*Work to complete*
Below are some records. Return exactly the lines from the one containing "def pvDomStr (s" through the one containing "line :: cloTake rest", both included, and only those.

*Available records*
..........
-- pv_equiv track=rewrite | github.com/univention/univention-corporate-server | base/univention-system-activation/src/wsgi.py | clean_license_output
-- ===== SOURCE A (Python) =====
-- def clean_license_output(out):
--     # the output might contain the message of the day, as well
--     # ... let's clean up that!
--     ldif = []
--     for line in out.split('\n'):
--         if ldif and not line:
--             # first empty line after the LDIF -> stop
--             break
--         matchesLdifStart = line.startswith('dn:')
--         if not ldif and not matchesLdifStart:
--             # we have not yet found the beginning of the LDIF -> inspect next line
--             continue
--         # this line is part of the LDIF -> append to LDIF ldifput
--         ldif.append(line)
--     return '\n'.join(ldif)
-- ===== SOURCE B (Python) =====
-- def clean_license_output(out):
--     # Two explicit phases instead of one flag-driven loop:
--     # 1) drop everything before the first 'dn:' line, 2) take the block up to the first blank line.
--     lines = out.split('\n')
--     while lines and not lines[0].startswith('dn:'):
--         lines.pop(0)
--     block = []
--     for line in lines:
--         if not line:
--             break
--         block.append(line)
--     return '\n'.join(block)
-- ===== Notes on version B (the rewrite author's own statement) =====
-- stated objective: simpler
-- what changed: Replaces the single flag-driven loop (accumulator emptiness as state) by two explicit stateless phases: drop leading lines until the first 'dn:' line, then collect lines until the first blank line.
import Mathlib
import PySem

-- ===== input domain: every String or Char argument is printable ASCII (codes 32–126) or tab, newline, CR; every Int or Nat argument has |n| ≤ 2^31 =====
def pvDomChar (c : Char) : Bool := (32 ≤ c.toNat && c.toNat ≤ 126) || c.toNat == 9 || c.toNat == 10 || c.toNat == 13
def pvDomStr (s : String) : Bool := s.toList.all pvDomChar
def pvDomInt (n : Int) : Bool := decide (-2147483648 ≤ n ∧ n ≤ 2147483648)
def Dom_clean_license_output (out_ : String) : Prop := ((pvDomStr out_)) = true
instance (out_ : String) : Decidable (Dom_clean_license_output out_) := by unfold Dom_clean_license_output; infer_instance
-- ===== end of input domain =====

-- B replaces A's single flag-driven loop (accumulator emptiness as state) by two
-- explicit stateless phases: drop lines before the first 'dn:' line, then collect
-- until the first blank line (objective: simpler).

-- ===== PORT A =====
-- A's single loop: state is the accumulator `ldif`; break on first empty line
-- after the block has started, skip lines before the first 'dn:' line.
def cloALoop (lines : List String) (ldif : List String) : List String :=
  match lines with
  | [] => ldif
  | line :: rest =>
    if ldif ≠ [] ∧ line = "" then ldif
    else if ldif = [] ∧ ¬ (PySem.Str.startswith line "dn:" = true) then cloALoop rest ldif
    else cloALoop rest (ldif ++ [line])

def clean_license_output (out_ : String) : String :=
  PySem.Str.join "\n" (cloALoop ((PySem.Str.split? out_ "\n").getD []) [])

-- ===== PORT B =====
-- B phase 1: `while lines and not lines[0].startswith('dn:'): lines.pop(0)`
def cloDrop (lines : List String) : List String :=
  match lines with
  | [] => []
  | line :: rest =>
    if ¬ (PySem.Str.startswith line "dn:" = true) then cloDrop rest else line :: rest

-- B phase 2: collect lines until the first blank line
def cloTake (lines : List String) : List String :=
  match lines with
  | [] => []
  | line :: rest => if line = "" then [] else line :: cloTake rest

def clean_license_output_alt (out_ : String) : String :=
  PySem.Str.join "\n" (cloTake (cloDrop ((PySem.Str.split? out_ "\n").getD [])))

-- ===== PRECONDITION & SPEC =====
def Spec_clean_license_output (out_ : String) (out : String) : Prop := out = clean_license_output_alt out_
instance (out_ : String) (out : String) : Decidable (Spec_clean_license_output out_ out) := by unfold Spec_clean_license_output; infer_instance

-- ===== CLAIM (what is proved, stated in full; the proofs are below) =====
def Claim_equal_clean_license_output : Prop := ∀ (out_ : String), Dom_clean_license_output out_ → Spec_clean_license_output out_ (clean_license_output out_)

-- ===== LEMMAS AND PROOFS =====

theorem startswith_dn_ne_empty (line : String)
    (h : PySem.Str.startswith line "dn:" = true) : line ≠ "" := by
  intro heq; subst heq; exact absurd h (by decide)

-- once the accumulator is nonempty, A's loop appends exactly B's phase-2 block
theorem cloALoop_nonempty (lines : List String) :
    ∀ ldif : List String, ldif ≠ [] → cloALoop lines ldif = ldif ++ cloTake lines := by
  induction lines with
  | nil => intro ldif _; simp [cloALoop, cloTake]
  | cons line rest ih =>
    intro ldif hne
    by_cases hline : line = ""
    · simp [cloALoop, cloTake, hne, hline]
    · simp only [cloALoop, cloTake, if_neg (by simp [hne, hline] : ¬ (ldif ≠ [] ∧ line = "")),
        if_neg (by simp [hne] : ¬ (ldif = [] ∧ ¬ (PySem.Str.startswith line "dn:" = true))),
        if_neg hline]
      rw [ih (ldif ++ [line]) (by simp)]
      simp

-- with an empty accumulator, A's loop is B's two phases composed
theorem cloALoop_empty (lines : List String) :
    cloALoop lines [] = cloTake (cloDrop lines) := by
  induction lines with
  | nil => simp [cloALoop, cloDrop, cloTake]
  | cons line rest ih =>
    by_cases hsw : PySem.Str.startswith line "dn:" = true
    · have hne : line ≠ "" := startswith_dn_ne_empty line hsw
      have hsw' : PySem.Chars.startswith line.toList ['d', 'n', ':'] = true := by
        simpa using hsw
      simp [cloALoop, cloDrop, hsw', cloALoop_nonempty rest [line] (by simp), cloTake, hne]
    · have hsw' : PySem.Chars.startswith line.toList ['d', 'n', ':'] = false := by
        simpa using hsw
      simp [cloALoop, cloDrop, hsw', ih]

-- ===== VERDICT (by name: the statement is the Claim_ definition above) =====
theorem clean_license_output_spec : Claim_equal_clean_license_output := by
  intro out_ _
  unfold Spec_clean_license_output clean_license_output clean_license_output_alt
  rw [cloALoop_empty]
..........
*Completed exercise*
def pvDomStr (s : String) : Bool := s.toList.all pvDomChar
def pvDomInt (n : Int) : Bool := decide (-2147483648 ≤ n ∧ n ≤ 2147483648)
def Dom_clean_license_output (out_ : String) : Prop := ((pvDomStr out_)) = true
instance (out_ : String) : Decidable (Dom_clean_license_output out_) := by unfold Dom_clean_license_output; infer_instance
-- ===== end of input domain =====

-- B replaces A's single flag-driven loop (accumulator emptiness as state) by two
-- explicit stateless phases: drop lines before the first 'dn:' line, then collect
-- until the first blank line (objective: simpler).

-- ===== PORT A =====
-- A's single loop: state is the accumulator `ldif`; break on first empty line
-- after the block has started, skip lines before the first 'dn:' line.
def cloALoop (lines : List String) (ldif : List String) : List String :=
  match lines with
  | [] => ldif
  | line :: rest =>
    if ldif ≠ [] ∧ line = "" then ldif
    else if ldif = [] ∧ ¬ (PySem.Str.startswith line "dn:" = true) then cloALoop rest ldif
    else cloALoop rest (ldif ++ [line])

def clean_license_output (out_ : String) : String :=
  PySem.Str.join "\n" (cloALoop ((PySem.Str.split? out_ "\n").getD []) [])

-- ===== PORT B =====
-- B phase 1: `while lines and not lines[0].startswith('dn:'): lines.pop(0)`
def cloDrop (lines : List String) : List String :=
  match lines with
  | [] => []
  | line :: rest =>
    if ¬ (PySem.Str.startswith line "dn:" = true) then cloDrop rest else line :: rest

-- B phase 2: collect lines until the first blank line
def cloTake (lines : List String) : List String :=
  match lines with
  | [] => []
  | line :: rest => if line = "" then [] else line :: cloTake rest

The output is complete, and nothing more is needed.